De la répression sociale...

Ces dernières années, on assiste de toutes part à la destruction de l’état et à des atteintes de plus en plus graves aux protections sociales. Les coups de butoirs contre nos systèmes sociaux sont de plus en plus violents et provocateurs. Destruction des assurances vieillesse, invalidité et chômage, durcissement des lois du travail, précarisation générale de la main d’œuvre, toutes les victoires sociales sont en train d’être démantelées les unes après les autres. D’autre part, les détenteurs du capital exercent des pressions sur les gouvernements afin d’ouvrir les secteurs des services publics et de pouvoir ainsi récupérer des marchés porteurs de profits. L’AGCS, la directive Bolkestein ou la Constitution européenne sont autant de cadres légaux qui avaliseront et perfectionneront ces destructions.

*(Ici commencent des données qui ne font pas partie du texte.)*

-- shifting everything one position right
lemma pvB_chunk_shift (p : List Int) (rest : List (List Int)) (lo hi : Int)
    (hlo : 0 ≤ lo) (hhi : 0 ≤ hi) (acc : List (List Int)) :
    pvB_chunk (p :: rest) (acc, lo + 1) (hi + 1)
      = ((pvB_chunk rest (acc, lo) hi).1, (pvB_chunk rest (acc, lo) hi).2 + 1) := by
  obtain ⟨l, rfl⟩ : ∃ l : Nat, lo = (l : Int) := ⟨lo.toNat, (Int.toNat_of_nonneg hlo).symm⟩
  obtain ⟨h, rfl⟩ : ∃ h : Nat, hi = (h : Int) := ⟨hi.toNat, (Int.toNat_of_nonneg hhi).symm⟩
  have hsl : PySem.List.slice (p :: rest) (some ((l : Int) + 1)) (some ((h : Int) + 1))
      = PySem.List.slice rest (some (l : Int)) (some (h : Int)) := by
    have h1 : ((l : Int) + 1) = ((l + 1 : Nat) : Int) := by push_cast; ring
    have h2 : ((h : Int) + 1) = ((h + 1 : Nat) : Int) := by push_cast; ring
    rw [h1, h2, PySem.List.slice_natCast, PySem.List.slice_natCast]
    simp [Nat.succ_sub_succ]
  simp only [pvB_chunk, hsl]

lemma pvB_fold_shift (p : List Int) (rest : List (List Int)) (his : List Int) :
    ∀ (acc : List (List Int)) (lo : Int), 0 ≤ lo → (∀ h ∈ his, 0 ≤ h) →
    (his.map (· + 1)).foldl (pvB_chunk (p :: rest)) (acc, lo + 1)
      = ((his.foldl (pvB_chunk rest) (acc, lo)).1,
         (his.foldl (pvB_chunk rest) (acc, lo)).2 + 1) := by
  induction his with
  | nil => intro acc lo _ _; simp
  | cons hi his ih =>
    intro acc lo hlo hall
    have hhi : 0 ≤ hi := hall hi (by simp)
    simp only [List.map_cons, List.foldl_cons]
    rw [pvB_chunk_shift p rest lo hi hlo hhi acc]
    have h2 : (pvB_chunk rest (acc, lo) hi).2 = hi := rfl
    rw [ih _ _ (h2 ▸ hhi) (fun x hx => hall x (by simp [hx]))]

-- every break index is at least 1
lemma pvBreaks_pos (pairs : List (List Int)) :
    ∀ x ∈ pvBreaks pairs, 1 ≤ x := by
  intro x hx
  have := List.of_mem_filter hx
  have hm := List.mem_of_mem_filter hx
  exact (PySem.List.mem_pyRange_one.mp hm).1

-- xs[i+1] on p :: rest is xs[i] on rest (0 ≤ i)
lemma pvGetD_cons_shift (p : List Int) (rest : List (List Int)) (d : List Int) (i : Int)
    (h : 0 ≤ i) :
    PySem.List.pyGetD (p :: rest) (i + 1) d = PySem.List.pyGetD rest i d := by
  obtain ⟨m, rfl⟩ : ∃ m : Nat, i = (m : Int) := ⟨i.toNat, (Int.toNat_of_nonneg h).symm⟩
  have hc : ((m : Int) + 1) = ((m + 1 : Nat) : Int) := by push_cast; ring
  rw [hc, PySem.List.pyGetD_natCast, PySem.List.pyGetD_natCast, List.getD_cons_succ]

lemma pvRange_shift (n : Nat) (hn : 1 ≤ n) :
    PySem.List.pyRange 1 ((n : Int) + 1) 1 = 1 :: (PySem.List.pyRange 1 (n : Int) 1).map (· + 1) := by
  rw [PySem.List.pyRange_one, PySem.List.pyRange_one]
  have h1 : (((n : Int) + 1) - 1).toNat = n := by omega
  have h2 : ((n : Int) - 1).toNat = n - 1 := by omega
  rw [h1, h2]
  obtain ⟨m, rfl⟩ := Nat.exists_eq_add_of_le hn
  have h3 : 1 + m = m + 1 := by omega
  rw [h3, Nat.add_sub_cancel, List.range_succ_eq_map]
  simp only [List.map_cons, List.map_map]
  rw [List.cons_eq_cons]
  refine ⟨by norm_num, List.map_congr_left fun k _ => ?_⟩
  simp only [Function.comp]
  push_cast
  ring

-- the break list of p :: rest, rest nonempty
lemma pvBreaks_cons (p : List Int) (rest : List (List Int)) (hne : rest ≠ []) :
    pvBreaks (p :: rest)
      = (if pvPred (p :: rest) 1 then [1] else []) ++ (pvBreaks rest).map (· + 1) := by
  have hn : 1 ≤ rest.length := List.length_pos_iff.mpr hne
  unfold pvBreaks
  rw [PySem.List.len_eq, PySem.List.len_eq]
  have hc : (((p :: rest).length : Nat) : Int) = (rest.length : Int) + 1 := by
    push_cast [List.length_cons]; ring
  rw [hc, pvRange_shift rest.length hn, List.filter_cons, List.filter_map]
  have hcong : ∀ x ∈ PySem.List.pyRange 1 (rest.length : Int) 1,
      (pvPred (p :: rest) ∘ (· + 1)) x = pvPred rest x := by
    intro x hx
    obtain ⟨hx1, hx2⟩ := PySem.List.mem_pyRange_one.mp hx
    simp only [Function.comp]
    unfold pvPred
    rw [pvGetD_cons_shift p rest _ x (by omega)]
    have he : x + 1 - 1 = (x - 1) + 1 := by ring
    rw [he, pvGetD_cons_shift p rest _ (x - 1) (by omega)]
  rw [List.filter_congr hcong]
  split <;> simp

-- pvPred at 1 on p :: r :: t
lemma pvPred_one (p r : List Int) (t : List (List Int)) :
    pvPred (p :: r :: t) 1 = (pvFst r != pvSnd p) := by
  have h1 : PySem.List.pyGetD (p :: r :: t) 1 ([] : List Int) = r := by simp [pysem]
  have h0 : PySem.List.pyGetD (p :: r :: t) (1 - 1) ([] : List Int) = p := by norm_num
  rw [pvPred, h1, h0]

-- pairs[0:m] for a Nat bound
lemma pvSlice_zero (xs : List (List Int)) (m : Nat) :
    PySem.List.slice xs (some (0 : Int)) (some (m : Int)) = xs.take m := by
  rw [show (0 : Int) = ((0 : Nat) : Int) by norm_num, PySem.List.slice_natCast]
  simp

lemma pvSlice_zero_cons (p : List Int) (xs : List (List Int)) (m : Nat) :
    PySem.List.slice (p :: xs) (some (0 : Int)) (some ((m : Int) + 1)) = p :: xs.take m := by
  rw [show ((m : Int) + 1) = ((m + 1 : Nat) : Int) by push_cast; ring, pvSlice_zero]
  rfl

-- shifting the whole bound list of a fold started at lo = 0, first bound = m ≥ 1
lemma pvB_split (p : List Int) (rest : List (List Int)) (m : Nat) (hm : 1 ≤ m)
    (t1 : List Int) (ht1 : ∀ x ∈ t1, 0 ≤ x) :
    ((((m : Int) :: t1).map (· + 1)).foldl (pvB_chunk (p :: rest)) ([], 0)).1
      = ([pvFst p, pvSnd p]
          ++ (((((m : Int) :: t1).foldl (pvB_chunk rest) ([], 0)).1).headI).tail)
        :: ((((m : Int) :: t1).foldl (pvB_chunk rest) ([], 0)).1).tail := by
  simp only [List.map_cons, List.foldl_cons]
  have hstep : pvB_chunk (p :: rest) ([], 0) ((m : Int) + 1)
      = ([[pvFst p, pvSnd p] ++ (rest.take m).map pvSnd], (m : Int) + 1) := by
    simp only [pvB_chunk, pvSlice_zero_cons, PySem.List.pyGetD_zero_cons, List.map_cons]
    rfl
  have hstepR : pvB_chunk rest ([], 0) ((m : Int))
      = ([[pvFst (PySem.List.pyGetD (rest.take m) 0 [])] ++ (rest.take m).map pvSnd],
         (m : Int)) := by
    simp only [pvB_chunk, pvSlice_zero]
    rfl
  rw [hstep, hstepR]
  rw [show ((m : Int) + 1) = ((m : Int)) + 1 by rfl]
  rw [pvB_fold_shift p rest t1 _ (m : Int) (by positivity) ht1]
  rw [pvB_fold_acc rest t1, pvB_fold_acc rest t1 [_]]
  simp

lemma pvLast2 (a b : Int) : PySem.List.pyGetD [a, b] (-1) 0 = b := by
  rw [PySem.List.pyGetD_neg_one _ _ (by simp)]
  rfl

Ces politiques de démantèlement social engendrent des résistances et les laissé-e-s pour compte de cette société viennent sans cesse grossir les rangs des résistant-e-s : en témoignent les grèves récurrentes de ces dernières années jusqu’à celles de Filtrona et de Swissmetal. Du durcissement des rapports sociaux découle une situation explosive, qui voit s’affronter de plus en plus souvent travailleuses, travailleurs et syndicats d’une part, patronat et détenteurs du pouvoir de l’autre. Ces oppositions s’inscrivent dans une tendance globale au niveau européen. Aux répressions sociales s’ajoutent des pressions exercées sur des organisatrices et organisateurs d’actions syndicales, quand ce n’est pas des intimidations ou accusations complètement disproportionnées. Dans certains cas extrêmes, on a même vu le gouvernement sortir de sa neutralité et envoyer la police dégager un piquet de grève : les grévistes d’Allpack à Bâle s’en souviennent encore.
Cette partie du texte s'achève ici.